Le SNESUP-FSU demande au ministère et aux parlementaires de clarifier leurs choix pour le service public de l’ESR et de communiquer sur la réalité du budget sans masquer les énormes déficits qui se creusent et la part des frais imposés aux opérateurs dans ces déficits. Le ministère doit entendre ce qu’est la réalité des établissements aujourd'hui.

Les revendications du SNESUP-FSU

Le SNESUP-FSU revendique une hausse de 28 % du budget de la MIRES soit 8 Md€ en 2026 :

  • 2,5 Md€ pour l’encadrement des étudiant·es dont

+ 1 Md€ pour créer immédiatement 12 000 postes de titulaires de toutes catégories confondues (enseignant·es, enseignant·es-chercheur·es, technicien·nes, ingénieur·es, administratif·ves) permettant juste de réduire de moitié les inégalités d’encadrement entre établissements ;

+ 1,5 Md€ pour créer les 150 000 places en 1er et 2e cycles afin d'accueillir toutes celles et tous ceux qui souhaitent poursuivre leur formation dans les établissements publics ;

  • 2 Md€ pour la recherche afin principalement d’augmenter les budgets récurrents des laboratoires de recherche publics ;
  • 2,5 Md€ pour l’augmentation de 10 % du point d’indice permettant de rattraper la perte du pouvoir d’achat depuis 2000 ;
  • 1 Md€ pour la rénovation immobilière – effort qu’il faudrait maintenir pendant cinq ans pour tenir les accords de Paris et respecter le décret tertiaire.

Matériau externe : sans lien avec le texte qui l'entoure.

-- pv_equiv track=rewrite | github.com/angelomenezes/Algorithm_Design | Greedy Algorithm Problems/match_making.py | match_making
-- ===== SOURCE A (Python) =====
-- from bisect import bisect_left
--
-- def get_closest(myList, item): # Binary search in a sorted list
--
--     pos = bisect_left(myList, item)
--
--     if pos == 0:
--         return myList[0]
--     if pos == len(myList):
--         return myList[-1]
--
--     before = myList[pos - 1]
--     after = myList[pos]
--
--     if after - item < item - before:
--        return after
--     else:
--        return before
--
-- def match_making(n_bachelor, n_spinster, bachelor_ages, spinster_ages):
--
--     # Sorting arrays only once
--
--     bachelor_ages.sort()
--     spinster_ages.sort()
--
--     while len(bachelor_ages) != 0 and len(spinster_ages) != 0:
--
--         match = bachelor_ages.pop()
--         spinster_ages.remove(get_closest(spinster_ages, match))
--
--     if len(bachelor_ages) == 0:
--         return 0, 0
--
--     return len(bachelor_ages), bachelor_ages.pop(0)
-- ===== SOURCE B (Python) =====
-- def match_making(n_bachelor, n_spinster, bachelor_ages, spinster_ages):
--     # The greedy loop pairs off min(len(b), len(s)) oldest bachelors, so the
--     # result depends only on the size surplus and the youngest bachelor.
--     extra = len(bachelor_ages) - len(spinster_ages)
--     if extra <= 0:
--         return 0, 0
--     return extra, min(bachelor_ages)
-- ===== Notes on version B (the rewrite author's own statement) =====
-- stated objective: faster
-- what changed: Replaces the sort + repeated pop/binary-search/remove loop with a closed form: the loop always consumes min(n,m) bachelors from the top, so B returns (max(0,len(b)-len(s)), min(b)) directly.
import Mathlib
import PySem

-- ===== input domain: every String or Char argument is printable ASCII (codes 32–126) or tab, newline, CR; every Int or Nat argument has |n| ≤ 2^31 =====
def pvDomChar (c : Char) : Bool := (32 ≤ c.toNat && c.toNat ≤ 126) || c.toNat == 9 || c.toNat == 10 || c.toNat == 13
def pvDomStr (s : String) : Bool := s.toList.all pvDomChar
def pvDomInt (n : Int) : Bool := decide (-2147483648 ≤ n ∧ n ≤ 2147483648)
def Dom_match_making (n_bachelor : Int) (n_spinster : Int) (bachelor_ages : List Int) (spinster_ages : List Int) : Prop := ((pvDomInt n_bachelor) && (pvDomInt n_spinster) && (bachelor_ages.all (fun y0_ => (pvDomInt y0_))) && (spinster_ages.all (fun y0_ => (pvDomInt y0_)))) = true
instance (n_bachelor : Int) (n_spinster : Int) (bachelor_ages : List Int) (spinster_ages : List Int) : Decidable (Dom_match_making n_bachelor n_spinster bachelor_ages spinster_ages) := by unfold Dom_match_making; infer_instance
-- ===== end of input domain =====

-- B replaces A's sort + pop/binary-search/remove greedy loop by the closed form
-- (max(0, len(b)-len(s)), min(b)); equivalence is about the RETURN value only
-- (A sorts and empties its list arguments in place, B does not mutate them).

-- ===== PORT A =====
-- stdlib bisect.bisect_left ported as PySem.List.bisectLeft
-- (pos/before/after inlined; .getD 0 unreachable: every caller passes a nonempty list)
def get_closest (myList : List Int) (item : Int) : Int :=
  if PySem.List.bisectLeft myList item = 0 then (PySem.List.pyGet? myList 0).getD 0
  else if PySem.List.bisectLeft myList item = myList.length then (PySem.List.pyGet? myList (-1)).getD 0
  else
    if (PySem.List.pyGet? myList (PySem.List.bisectLeft myList item : Int)).getD 0 - item
        < item - (PySem.List.pyGet? myList ((PySem.List.bisectLeft myList item : Int) - 1)).getD 0
    then (PySem.List.pyGet? myList (PySem.List.bisectLeft myList item : Int)).getD 0
    else (PySem.List.pyGet? myList ((PySem.List.bisectLeft myList item : Int) - 1)).getD 0

-- the while-loop of A: pop last bachelor, remove the closest spinster
def mmLoop (bs ss : List Int) : List Int × List Int :=
  if bs ≠ [] ∧ ss ≠ [] then
    match hp : PySem.List.pop? bs (-1) with
    | some r => mmLoop r.2 ((PySem.List.remove? ss (get_closest ss r.1)).getD ss)
        -- remove?'s .getD ss unreachable: get_closest returns a member of ss
    | none => (bs, ss)  -- unreachable: bs ≠ []
  else (bs, ss)
termination_by bs.length
decreasing_by
  have := PySem.List.length_of_pop?_eq_some bs hp; omega

def match_making (n_bachelor : Int) (n_spinster : Int) (bachelor_ages : List Int) (spinster_ages : List Int) : Int × Int :=
  let b := PySem.List.sorted bachelor_ages (fun x => x) false
  let s := PySem.List.sorted spinster_ages (fun x => x) false
  let r := mmLoop b s
  if r.1 = [] then (0, 0)
  else
    match PySem.List.pop? r.1 0 with
    | some p => ((r.1.length : Int), p.1)
    | none => (0, 0)  -- unreachable: r.1 ≠ []

-- ===== PORT B =====
def match_making_alt (n_bachelor : Int) (n_spinster : Int) (bachelor_ages : List Int) (spinster_ages : List Int) : Int × Int :=
  let extra : Int := (bachelor_ages.length : Int) - (spinster_ages.length : Int)
  if extra ≤ 0 then (0, 0)
  else (extra, (PySem.List.min? bachelor_ages (fun x => x)).getD 0)  -- .getD unreachable: extra > 0 → list nonempty

-- ===== PRECONDITION & SPEC =====
def Spec_match_making (n_bachelor : Int) (n_spinster : Int) (bachelor_ages : List Int) (spinster_ages : List Int) (out : Int × Int) : Prop := out = match_making_alt n_bachelor n_spinster bachelor_ages spinster_ages
instance (n_bachelor : Int) (n_spinster : Int) (bachelor_ages : List Int) (spinster_ages : List Int) (out : Int × Int) : Decidable (Spec_match_making n_bachelor n_spinster bachelor_ages spinster_ages out) := by unfold Spec_match_making; infer_instance

-- ===== CLAIM (what is proved, stated in full; the proofs are below) =====
def Claim_equal_match_making : Prop := ∀ (n_bachelor : Int) (n_spinster : Int) (bachelor_ages : List Int) (spinster_ages : List Int), Dom_match_making n_bachelor n_spinster bachelor_ages spinster_ages → Spec_match_making n_bachelor n_spinster bachelor_ages spinster_ages (match_making n_bachelor n_spinster bachelor_ages spinster_ages)

-- ===== LEMMAS AND PROOFS =====

-- get_closest on a nonempty sorted list returns a member
theorem get_closest_mem (ss : List Int) (m : Int) (hne : ss ≠ [])
    (hs : ss.Pairwise (· ≤ ·)) : get_closest ss m ∈ ss := by
  have hlen : 0 < ss.length := List.length_pos_iff.mpr hne
  have hspec := PySem.List.bisectLeft_spec ss m hs
  unfold get_closest
  split
  · -- pos = 0
    rw [PySem.List.pyGet?_zero]
    rw [List.getElem?_eq_getElem hlen]
    exact List.getElem_mem _
  · split
    · rw [PySem.List.pyGet?_neg_one]
      rw [List.getLast?_eq_getElem?]
      rw [List.getElem?_eq_getElem (by omega)]
      exact List.getElem_mem _
    · -- 0 < pos < len
      rename_i h0 hl
      have hpos : 0 < PySem.List.bisectLeft ss m := Nat.pos_of_ne_zero h0
      have hlt : PySem.List.bisectLeft ss m < ss.length :=
        lt_of_le_of_ne hspec.1 hl
      have h1 : PySem.List.pyGet? ss ((PySem.List.bisectLeft ss m : Int) - 1)
          = some ss[PySem.List.bisectLeft ss m - 1] := by
        have : ((PySem.List.bisectLeft ss m : Int) - 1)
            = ((PySem.List.bisectLeft ss m - 1 : Nat) : Int) := by omega
        rw [this, PySem.List.pyGet?_natCast, List.getElem?_eq_getElem (by omega)]
      have h2 : PySem.List.pyGet? ss (PySem.List.bisectLeft ss m : Int)
          = some ss[PySem.List.bisectLeft ss m] := by
        rw [PySem.List.pyGet?_natCast, List.getElem?_eq_getElem hlt]
      rw [h1, h2]
      simp only [Option.getD_some]
      split
      · exact List.getElem_mem _
      · exact List.getElem_mem _

-- the loop leaves exactly the first (len bs - len ss) bachelors
theorem mmLoop_fst (n : Nat) (bs ss : List Int) (hn : bs.length ≤ n)
    (hs : ss.Pairwise (· ≤ ·)) :
    (mmLoop bs ss).1 = bs.take (bs.length - ss.length) := by
  induction n generalizing bs ss with
  | zero =>
    have : bs = [] := List.length_eq_zero_iff.mp (Nat.le_zero.mp hn)
    subst this
    rw [mmLoop]; simp
  | succ k ih =>
    rw [mmLoop]
    by_cases hb : bs = []
    · subst hb; simp
    by_cases hss : ss = []
    · subst hss; simp [hb]
    rw [if_pos ⟨hb, hss⟩]
    rcases List.eq_nil_or_concat bs with rfl | ⟨init, last, rfl⟩
    · exact absurd rfl hb
    simp only [List.concat_eq_append]
    split
    · rename_i r hp
      rw [List.concat_eq_append, PySem.List.pop?_last] at hp
      obtain rfl : r = (last, init) := by injection hp with h; exact h.symm
      have hmem : get_closest ss last ∈ ss := get_closest_mem ss last hss hs
      rw [PySem.List.remove?_eq_some_erase ss _ hmem]
      simp only [Option.getD_some]
      have hs' : (ss.erase (get_closest ss last)).Pairwise (· ≤ ·) :=
        hs.sublist (List.erase_sublist)
      have hlen' : (ss.erase (get_closest ss last)).length = ss.length - 1 :=
        List.length_erase_of_mem hmem
      have hi : init.length ≤ k := by
        have := hn; simp [List.length_append] at this; omega
      rw [ih init _ hi hs']
      have hsl : 0 < ss.length := List.length_pos_iff.mpr hss
      rw [hlen']
      have heq : init.length - (ss.length - 1)
          = (init ++ [last]).length - ss.length := by
        simp [List.length_append]; omega
      rw [heq]
      rw [List.take_append_of_le_length (by simp [List.length_append]; omega)]
    · rename_i hp
      rw [List.concat_eq_append, PySem.List.pop?_last] at hp
      exact absurd hp (by simp)

-- head of the sorted list is Python's min
theorem head_sorted_eq_min (xs : List Int) (hd : Int) (t : List Int)
    (h : PySem.List.sorted xs (fun x => x) false = hd :: t) :
    PySem.List.min? xs (fun x => x) = some hd := by
  have hmem : hd ∈ xs := by
    rw [← PySem.List.mem_sorted xs (fun x => x) false, h]; simp
  obtain ⟨m, hm⟩ : ∃ m, PySem.List.min? xs (fun x => x) = some m := by
    cases hmin : PySem.List.min? xs (fun x => x) with
    | none =>
      rw [PySem.List.min?_eq_none_iff] at hmin
      subst hmin; simp at hmem
    | some m => exact ⟨m, rfl⟩
  have h1 : hd ≤ m := PySem.List.key_head_sorted_le xs (fun x => x) h m
    (PySem.List.min?_mem hm)
  have h2 : m ≤ hd := PySem.List.min?_id_le hm hd hmem
  rw [hm, le_antisymm h1 h2]

-- ===== VERDICT (by name: the statement is the Claim_ definition above) =====
theorem match_making_spec : Claim_equal_match_making := by
  intro nb ns bages sages _
  unfold Spec_match_making match_making match_making_alt
  simp only []
  set b := PySem.List.sorted bages (fun x => x) false with hb
  set s := PySem.List.sorted sages (fun x => x) false with hsdef
  have hsp : s.Pairwise (· ≤ ·) := PySem.List.sorted_pairwise sages (fun x => x)
  have hr : (mmLoop b s).1 = b.take (b.length - s.length) :=
    mmLoop_fst b.length b s le_rfl hsp
  have hbl : b.length = bages.length := PySem.List.length_sorted bages _ _
  have hsl : s.length = sages.length := PySem.List.length_sorted sages _ _
  by_cases hle : (bages.length : Int) - (sages.length : Int) ≤ 0
  · -- no surplus: loop empties the bachelors
    have : b.length - s.length = 0 := by omega
    rw [hr, this, List.take_zero]
    simp [hle]
  · -- surplus: remaining = first (B - S) sorted bachelors
    have hpos : 0 < b.length - s.length := by omega
    have htne : b.take (b.length - s.length) ≠ [] := by
      simp [List.length_pos_iff.symm]; omega
    rw [hr, if_neg htne, if_neg hle]
    obtain ⟨hd, t, hbt⟩ := List.exists_cons_of_ne_nil
      (List.length_pos_iff.mp (show 0 < b.length by omega))
    have hbt' : b.length = t.length + 1 := by rw [hbt]; simp
    have htake : b.take (b.length - s.length)
        = hd :: t.take (b.length - s.length - 1) := by
      have h1 : b.length - s.length = (b.length - s.length - 1) + 1 := by omega
      rw [h1, hbt, List.take_succ_cons]
      simp
    rw [htake, PySem.List.pop?_zero_cons]
    have hmin : PySem.List.min? bages (fun x => x) = some hd :=
      head_sorted_eq_min bages hd t (hb ▸ hbt)
    rw [hmin]
    simp only [Option.getD_some, List.length_cons, List.length_take]
    have : min (b.length - s.length - 1) t.length = b.length - s.length - 1 := by omega
    rw [this]
    congr 1
    push_cast
    omega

Dans un second temps, dès 2027, la mise en place d’un plan pluriannuel d’emplois statutaires de 6 000 postes par an jusqu’en 2036, représenterait un effort supplémentaire de 6,7 milliards d’euros à terme, ce qui pourrait enfin nous amener à consacrer 2 % du PIB à l’enseignement supérieur (incluant une progression du P142) et presque 1 % du PIB à la recherche publique (l’augmentation des budgets des programmes 172, 190, 191, 192, 193 permettant également d’y parvenir).

Relevons enfin qu’une réforme systémique des bourses d’études pour tendre vers une allocation universelle d’étude dans le cadre du programme 231 doit également être engagée dès 2026 ce que, en l’état, ni le budget 2026, ni la trajectoire 2027 et 2028 du PLF ne permettent.